The afternoon never got better. In the middle of a wisdom tooth extraction, he got three phone calls. In between a denture adjustment and a crown lengthening, he got caught in another email whirlwind. The day ended with a complex molar endo, possibly his least favorite procedure to perform. To make matters worse, he never caught up on the schedule. As a result, the person who should have been his last patient of the day stormed out, swearing that she would write scathing reviews on all the online rating sites she could find. Dejected, Dr. Alexander went home for another long night of budgeting, knowing he would miss his daughter’s soccer game.

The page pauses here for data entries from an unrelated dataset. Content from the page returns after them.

-- pv_equiv track=rewrite | github.com/SamJoan/ldap-brute | lib/common.py | or_bruteforce_generator
-- ===== SOURCE A (Python) =====
-- import argparse, logging, string, requests, sys, itertools, timeit
--
-- def or_bruteforce_generator(word_size, charset, size_is_exact):
--     if not size_is_exact:
--         i = 0
--     else:
--         i = word_size - 1
--
--     while i < word_size:
--         i += 1
--         possibilities = itertools.product(charset, repeat=i)
--         for poss in possibilities:
--             yield poss
-- ===== SOURCE B (Python) =====
-- def or_bruteforce_generator(word_size, charset, size_is_exact):
--     # Build each length's tuples by extending the previous length's tuples on
--     # the right (last coordinate fastest), reusing one accumulator across
--     # lengths instead of calling itertools.product per length.
--     if size_is_exact and word_size < 0:
--         raise ValueError("negative exact word size")
--     acc = [()]
--     if size_is_exact:
--         for _ in range(word_size):
--             acc = [t + (c,) for t in acc for c in charset]
--         yield from acc
--     else:
--         for _ in range(word_size):
--             acc = [t + (c,) for t in acc for c in charset]
--             yield from acc
-- ===== Notes on version B (the rewrite author's own statement) =====
-- stated objective: alternative
-- what changed: B replaces the per-length itertools.product calls (prefix recursion, recomputed from scratch for every length) with a single incremental accumulator that extends the previous length's tuples on the right, emitting as it goes.
import Mathlib
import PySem

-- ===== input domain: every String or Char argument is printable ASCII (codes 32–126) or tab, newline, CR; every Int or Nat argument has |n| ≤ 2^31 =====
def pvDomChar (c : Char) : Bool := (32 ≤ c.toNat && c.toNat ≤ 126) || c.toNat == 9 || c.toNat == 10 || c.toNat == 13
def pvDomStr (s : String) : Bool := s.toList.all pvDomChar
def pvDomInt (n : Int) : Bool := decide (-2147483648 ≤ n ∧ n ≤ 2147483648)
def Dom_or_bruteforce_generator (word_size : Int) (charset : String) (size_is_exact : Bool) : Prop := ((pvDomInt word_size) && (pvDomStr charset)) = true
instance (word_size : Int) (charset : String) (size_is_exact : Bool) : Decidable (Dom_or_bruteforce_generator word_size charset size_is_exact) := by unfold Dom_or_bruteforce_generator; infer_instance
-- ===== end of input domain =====

-- B builds each length by extending the previous length's tuples on the right with one
-- reused accumulator, instead of A's per-length itertools.product (prefix recursion).


-- ===== PORT A =====
-- itertools.product(charset, repeat=n): first coordinate varies slowest (prefix recursion)
def pyProduct (cs : List String) (n : Nat) : List (List String) :=
  match n with
  | 0 => [[]]
  | n + 1 => cs.flatMap (fun c => (pyProduct cs n).map (fun t => c :: t))

-- A's while loop: while i < word_size: i += 1; yield from product(charset, repeat=i)
def loopA (cs : List String) (i ws : Int) : List (List String) :=
  if h : i < ws then
    pyProduct cs (i + 1).toNat ++ loopA cs (i + 1) ws
  else []
termination_by (ws - i).toNat
decreasing_by omega

def or_bruteforce_generator (word_size : Int) (charset : String) (size_is_exact : Bool) : List (List String) :=
  let cs := charset.toList.map (fun c => String.mk [c])
  let i : Int := if size_is_exact then word_size - 1 else 0
  loopA cs i word_size

-- ===== PORT B =====
-- acc = [t + (c,) for t in acc for c in charset]
def extendAll (cs : List String) (acc : List (List String)) : List (List String) :=
  acc.flatMap (fun t => cs.map (fun c => t ++ [c]))

def or_bruteforce_generator_alt (word_size : Int) (charset : String) (size_is_exact : Bool) : List (List String) :=
  let cs := charset.toList.map (fun c => String.mk [c])
  if size_is_exact then
    -- (Source B raises ValueError here when word_size < 0; that input is outside Pre_)
    (List.range word_size.toNat).foldl (fun acc _ => extendAll cs acc) [[]]
  else
    ((List.range word_size.toNat).foldl
      (fun (p : List (List String) × List (List String)) _ =>
        let acc := extendAll cs p.1
        (acc, p.2 ++ acc))
      ([[]], [])).2

-- ===== PRECONDITION & SPEC =====
-- Pre_ excludes only (size_is_exact = true ∧ word_size < 0), where A (and B) raise ValueError.
def Pre_or_bruteforce_generator (word_size : Int) (charset : String) (size_is_exact : Bool) : Prop :=
  size_is_exact = true → 0 ≤ word_size
instance (word_size : Int) (charset : String) (size_is_exact : Bool) : Decidable (Pre_or_bruteforce_generator word_size charset size_is_exact) := by unfold Pre_or_bruteforce_generator; infer_instance

def pvWitness_or_bruteforce_generator : Int × String × Bool := (2, "ab", true)

def Spec_or_bruteforce_generator (word_size : Int) (charset : String) (size_is_exact : Bool) (out : List (List String)) : Prop := out = or_bruteforce_generator_alt word_size charset size_is_exact
instance (word_size : Int) (charset : String) (size_is_exact : Bool) (out : List (List String)) : Decidable (Spec_or_bruteforce_generator word_size charset size_is_exact out) := by unfold Spec_or_bruteforce_generator; infer_instance

-- ===== CLAIM (what is proved, stated in full; the proofs are below) =====
def Claim_equal_or_bruteforce_generator : Prop := ∀ (word_size : Int) (charset : String) (size_is_exact : Bool), Dom_or_bruteforce_generator word_size charset size_is_exact → Pre_or_bruteforce_generator word_size charset size_is_exact → Spec_or_bruteforce_generator word_size charset size_is_exact (or_bruteforce_generator word_size charset size_is_exact)

-- ===== LEMMAS AND PROOFS =====

-- Extending every length-n tuple on the right gives exactly product at length n+1.
theorem extendAll_pyProduct (cs : List String) (n : Nat) :
    extendAll cs (pyProduct cs n) = pyProduct cs (n + 1) := by
  induction n with
  | zero =>
    simp only [pyProduct, extendAll]
    induction cs with
    | nil => rfl
    | cons c cs ih => simp_all [List.flatMap]
  | succ n ih =>
    have hmap : ∀ (c : String) (l : List (List String)),
        extendAll cs (l.map (fun t => c :: t)) = (extendAll cs l).map (fun t => c :: t) := by
      intro c l
      simp only [extendAll, List.flatMap_map, List.map_flatMap, List.map_map]
      rfl
    have hfm : ∀ (f : String → List (List String)),
        extendAll cs (cs.flatMap f) = cs.flatMap (fun c => extendAll cs (f c)) := by
      intro f; simp [extendAll, List.flatMap_assoc]
    show extendAll cs (cs.flatMap fun c => (pyProduct cs n).map (fun t => c :: t)) = _
    rw [hfm]
    simp only [hmap, ih]
    rfl

theorem foldl_extend (cs : List String) (n : Nat) :
    (List.range n).foldl (fun acc _ => extendAll cs acc) [[]] = pyProduct cs n := by
  induction n with
  | zero => simp [pyProduct]
  | succ n ih => rw [List.range_succ, List.foldl_append, ih]; simpa using extendAll_pyProduct cs n

-- concatenation of pyProduct at lengths k+1 … k+m
def catProd (cs : List String) (k m : Nat) : List (List String) :=
  match m with
  | 0 => []
  | m + 1 => pyProduct cs (k + 1) ++ catProd cs (k + 1) m

theorem loopA_eq_catProd (cs : List String) : ∀ (m : Nat) (i ws : Int), 0 ≤ i →
    (ws - i).toNat = m → loopA cs i ws = catProd cs i.toNat m := by
  intro m
  induction m with
  | zero =>
    intro i ws hi hm
    rw [loopA]; rw [dif_neg (by omega)]; rfl
  | succ m ih =>
    intro i ws hi hm
    rw [loopA, dif_pos (by omega)]
    have h1 : (i + 1).toNat = i.toNat + 1 := by omega
    rw [ih (i + 1) ws (by omega) (by omega), h1]
    rfl

theorem foldl_pair (cs : List String) :
    ∀ (l : List Nat) (k : Nat) (out : List (List String)),
    (l.foldl (fun (p : List (List String) × List (List String)) _ =>
        (extendAll cs p.1, p.2 ++ extendAll cs p.1)) (pyProduct cs k, out)).2
      = out ++ catProd cs k l.length := by
  intro l
  induction l with
  | nil => intro k out; simp [catProd]
  | cons x l ih =>
    intro k out
    simp only [List.foldl_cons, extendAll_pyProduct]
    rw [ih (k + 1) (out ++ pyProduct cs (k + 1))]
    simp [catProd]

-- ===== VERDICT (by name: the statement is the Claim_ definition above) =====
theorem or_bruteforce_generator_spec : Claim_equal_or_bruteforce_generator := by
  intro ws charset ex _ hpre
  unfold Spec_or_bruteforce_generator or_bruteforce_generator or_bruteforce_generator_alt
  set cs := charset.toList.map (fun c => String.mk [c]) with hcs
  cases ex with
  | false =>
    simp only [if_false, Bool.false_eq_true]
    have h := foldl_pair cs (List.range ws.toNat) 0 []
    simp only [pyProduct, List.length_range, List.nil_append] at h
    rw [h, loopA_eq_catProd cs ws.toNat 0 ws le_rfl (by omega)]
    rfl
  | true =>
    simp only [if_true]
    rw [foldl_extend]
    have h : ws - 1 + 1 = ws := by omega
    rw [loopA, dif_pos (show ws - 1 < ws by omega), h, loopA, dif_neg (show ¬ ws < ws by omega)]
    simp
-- B evaluated on a rectangular-enough grid with a positive fold width
theorem alt_eval (grid : List String) (x s : Int) (hg : grid ≠ [])
    (hw : 0 < min (x + 1) (((grid.headD "").length : Int) - x - 1))
    (hrows : ∀ row ∈ grid, x + min (x + 1) (((grid.headD "").length : Int) - x - 1) < (row.length : Int)) :
    is_vertically_symmetric_alt grid x s =
      (((mvsCount grid x (min (x + 1) (((grid.headD "").length : Int) - x - 1)).toNat : Int)) == s) := by
  set W0 : Int := ((grid.headD "").length : Int) with hW0
  set w : Int := min (x + 1) (W0 - x - 1) with hwdef
  have hx : 0 ≤ x := by omega
  have hW0pos : 0 < W0 - x - 1 := by omega
  -- the minimum row length L of the grid
  obtain ⟨L, hLle, r0, hr0, hr0len⟩ := exists_min_len (grid.map String.toList) (by simpa using hg)
  have hLgt : x + w < (L : Int) := by
    obtain ⟨row, hrow, rfl⟩ := List.mem_map.mp hr0
    have := hrows row hrow
    rw [String.length_toList] at hr0len
    omega
  have hLleW0 : (L : Int) ≤ W0 := by
    cases grid with
    | nil => exact absurd rfl hg
    | cons g gs =>
      have h1 : L ≤ g.toList.length := hLle g.toList (by simp)
      have h2 : (g.toList.length : Int) = W0 := by
        rw [hW0]
        simp [String.length_toList]
      omega
  simp only [is_vertically_symmetric_alt]
  rw [if_pos (show grid ≠ [] ∧ 0 ≤ x ∧ x < ((grid.headD "").length : Int) - 1 from ⟨hg, hx, by omega⟩)]
  rw [bvsCols_char L (grid.map String.toList) (by simpa using hg) hLle ⟨r0, hr0, hr0len⟩]
  rw [PySem.List.slice_to _ (by omega), PySem.List.slice_from _ (by omega)]
  have hxL : (x + 1).toNat ≤ L := by omega
  have hrev : (List.range (x + 1).toNat).reverse
      = (List.range (x + 1).toNat).map (fun i => (x + 1).toNat - 1 - i) := by
    rw [List.range_eq_range', List.reverse_range', ← List.range_eq_range']
    refine List.map_congr_left ?_
    intro j _
    omega
  have hdrop : (List.range L).drop (x + 1).toNat
      = (List.range (L - (x + 1).toNat)).map (fun j => (x + 1).toNat + j) := by
    rw [List.range_eq_range', List.drop_range', List.range'_eq_map_range]
    refine List.map_congr_left ?_
    intro j _
    omega
  rw [← List.map_take, ← List.map_drop, List.take_range, min_eq_left hxL,
      ← List.map_reverse, hrev, hdrop, List.map_map, List.map_map, zip_map_range]
  have hminw : min (x + 1).toNat (L - (x + 1).toNat) = w.toNat := by omega
  rw [hminw, List.map_map]
  congr 2
  unfold mvsCount
  refine congrArg (List.sum (α := ℕ)) (List.map_congr_left ?_)
  intro j hj
  have hjw : j < w.toNat := by simpa using hj
  simp only [Function.comp]
  have h1 : (x + 1).toNat - 1 - j = x.toNat - j := by omega
  have h2 : (x + 1).toNat + j = x.toNat + 1 + j := by omega
  rw [h1, h2, bvsHam_cols]

-- A evaluated against the same mismatch total
theorem a_eval (grid : List String) (x s : Int) (_hg : grid ≠ [])
    (hw : 0 < min (x + 1) (((grid.headD "").length : Int) - x - 1))
    (hrows : ∀ row ∈ grid, x + min (x + 1) (((grid.headD "").length : Int) - x - 1) < (row.length : Int)) :
    is_vertically_symmetric grid x s =
      (if ((mvsCount grid x (min (x + 1) (((grid.headD "").length : Int) - x - 1)).toNat : Int)) ≤ max s 0
       then ((s - (mvsCount grid x (min (x + 1) (((grid.headD "").length : Int) - x - 1)).toNat : Int)) == 0)
       else false) := by
  set W0 : Int := ((grid.headD "").length : Int) with hW0
  set w : Int := min (x + 1) (W0 - x - 1) with hwdef
  have hx : 0 ≤ x := by omega
  simp only [is_vertically_symmetric]
  rw [avsOuter_eq]
  have hm : ((PySem.List.pyRange 0 w 1).map (fun i => grid.countP (fun row => avsMismatch row x i))).sum
      = mvsCount grid x w.toNat := by
    rw [PySem.List.pyRange_one, List.map_map]
    unfold mvsCount
    have hsub : (w - 0).toNat = w.toNat := by omega
    rw [hsub]
    refine congrArg List.sum (List.map_congr_left ?_)
    intro j hj
    have hjw : j < w.toNat := by simpa using hj
    simp only [Function.comp]
    rw [List.countP_map]
    refine List.countP_congr ?_
    intro row hrow
    have hlen : x + w < (row.toList.length : Int) := by
      have := hrows row hrow
      rw [← String.length_toList] at this
      exact this
    simp only [Function.comp]
    unfold avsMismatch
    have hg1 : PySem.Str.pyGet? row (x - (0 + (j : Int))) = some (row.toList.getD (x.toNat - j) ' ') := by
      have : PySem.Str.pyGet? row (x - (0 + (j : Int))) = PySem.List.pyGet? row.toList (x - (0 + (j : Int))) := by
        simp [PySem.Str.pyGet?]
      rw [this, pyGet?_getD _ _ (by omega) (by omega)]
      congr 1
      congr 1
      omega
    have hg2 : PySem.Str.pyGet? row (x + 1 + (0 + (j : Int))) = some (row.toList.getD (x.toNat + 1 + j) ' ') := by
      have : PySem.Str.pyGet? row (x + 1 + (0 + (j : Int))) = PySem.List.pyGet? row.toList (x + 1 + (0 + (j : Int))) := by
        simp [PySem.Str.pyGet?]
      rw [this, pyGet?_getD _ _ (by omega) (by omega)]
      congr 1
      congr 1
      omega
    rw [hg1, hg2]
    simp [bne]
  rw [hm]
  split_ifs with h1 <;> rfl

-- ===== VERDICT (by name: the statement is the Claim_ definition above) =====
theorem is_vertically_symmetric_spec : Claim_equal_is_vertically_symmetric := by
  intro grid x smudges _ hpre
  obtain ⟨hgne, hpre2⟩ := hpre
  unfold Spec_is_vertically_symmetric
  by_cases hw : min (x + 1) (((grid.headD "").length : Int) - x - 1) ≤ 0
  · -- empty fold width: A returns smudges == 0, B returns 0 == smudges
    simp only [is_vertically_symmetric, is_vertically_symmetric_alt]
    rw [PySem.List.pyRange_one_eq_nil (by omega)]
    rw [if_neg (by rintro ⟨-, hx0, hxW⟩; omega)]
    simp only [avsOuter]
    rw [Bool.eq_iff_iff]
    simp only [beq_iff_eq, Nat.cast_zero]
    omega
  · have hrows := hpre2.resolve_left hw
    rw [a_eval grid x smudges hgne (by omega) hrows,
        alt_eval grid x smudges hgne (by omega) hrows]
    rw [Bool.eq_iff_iff]
    split_ifs with h1 <;> simp only [beq_iff_eq, false_iff] <;> omega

What. Dr. Alexander Could Have Done Differently

While I sympathize with Dr. Alexander’s plight, I also recognize that there are many things he could have done differently that would have made his day go much more smoothly. As a dental coach, I would sit him down and help him make a specific list of goals and improvements. It would go something like this:

  • Hire a CPA and meet with your banker regularly. Solo budgeting into the wee hours is not beneficial for you or your practice.
  • Learn good communication skills, and really listen to your patients. You should know ahead of time if they have a special need, such as dental phobia.
  • Allow extra time in your schedule for unexpected events and emergencies.
  • Eat breakfast before you come into the office. Keep a stash of protein bars in your car in case you are running late.
  • Do not get caught up in email. Check your email once or twice a day, preferably before or after the days’ appointments. Email is one of the biggest time wasters for all professionals.
  • Have your office team screen your calls. The only time you should be answering the phone during a procedure is if you have a family or patient emergency.
  • Schedule difficult procedures early in the day when you have the most energy. It will make the rest of your day go by faster if you don’t have to dread a complex procedure at the end.
  • Do not overschedule and try to cram too many appointments into a day. It will only make for dissatisfied patients.
  • Respond to online reviews, acknowledging your mistakes and offering solid evidence that you will improve in the future.
  • Remember to find a balance between your family and professional life. Neglecting your personal happiness for the sake of your practice will only disappoint your family, put a strain on your business, and strip the joy from your work.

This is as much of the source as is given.